# [Provided material]
-- pv_equiv track=rewrite | github.com/cdccnleo/RQA2025 | refactor_test_files.py | extract_class_definitions
-- ===== SOURCE A (Python) =====
-- def extract_class_definitions(content: str):
--     """提取类定义及其范围"""
--     lines = content.split('\n')
--     classes = []
--     in_class = False
--     class_start = 0
--     current_class = ""
--     indent_level = 0
--
--     for i, line in enumerate(lines):
--         stripped = line.strip()
--
--         # 查找类定义开始
--         if stripped.startswith('class '):
--             if in_class:
--                 # 结束之前的类
--                 classes.append((current_class, class_start, i-1))
--
--             current_class = stripped.split('class ')[1].split('(')[0].split(':')[0].strip()
--             class_start = i
--             in_class = True
--             indent_level = len(line) - len(line.lstrip())
--
--         elif in_class:
--             # 检查是否到达类结束
--             if stripped and not line.startswith(' ') and not line.startswith('\t') and not stripped.startswith('#'):
--                 current_indent = len(line) - len(line.lstrip())
--                 if current_indent <= indent_level:
--                     classes.append((current_class, class_start, i-1))
--                     in_class = False
--                     current_class = ""
--                     class_start = 0
--
--     # 处理最后一个类
--     if in_class:
--         classes.append((current_class, class_start, len(lines)-1))
--
--     return classes
-- ===== SOURCE B (Python) =====
-- def extract_class_definitions(content: str):
--     """提取类定义及其范围 (collect headers first, then resolve each class's end)"""
--     lines = content.split('\n')
--
--     # Phase 1: collect every class header (index, name, indent) in one pass.
--     headers = []
--     for i, line in enumerate(lines):
--         stripped = line.strip()
--         if stripped.startswith('class '):
--             name = stripped.split('class ')[1].split('(')[0].split(':')[0].strip()
--             headers.append((i, name, len(line) - len(line.lstrip())))
--
--     # Phase 2: resolve each header's end line independently.
--     limits = [h[0] for h in headers[1:]] + [len(lines)]
--     result = []
--     for (i, name, indent), limit in zip(headers, limits):
--         end = limit - 1
--         for j in range(i + 1, limit):
--             line = lines[j]
--             s = line.strip()
--             if (s and not line.startswith(' ') and not line.startswith('\t')
--                     and not s.startswith('#')
--                     and len(line) - len(line.lstrip()) <= indent):
--                 end = j - 1
--                 break
--         result.append((name, i, end))
--     return result
-- ===== Notes on version B (the rewrite author's own statement) =====
-- stated objective: alternative
-- what changed: Replaces A's single-pass in_class/class_start/indent_level state machine with a two-phase collect-then-resolve: first gather all class headers (index, name, indent), then resolve each class's end line by an independent forward scan bounded by the next header.
import Mathlib
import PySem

# [Task objective]
Your answer should be one number: how many lines of the records hold "index".

# [Task answer]
2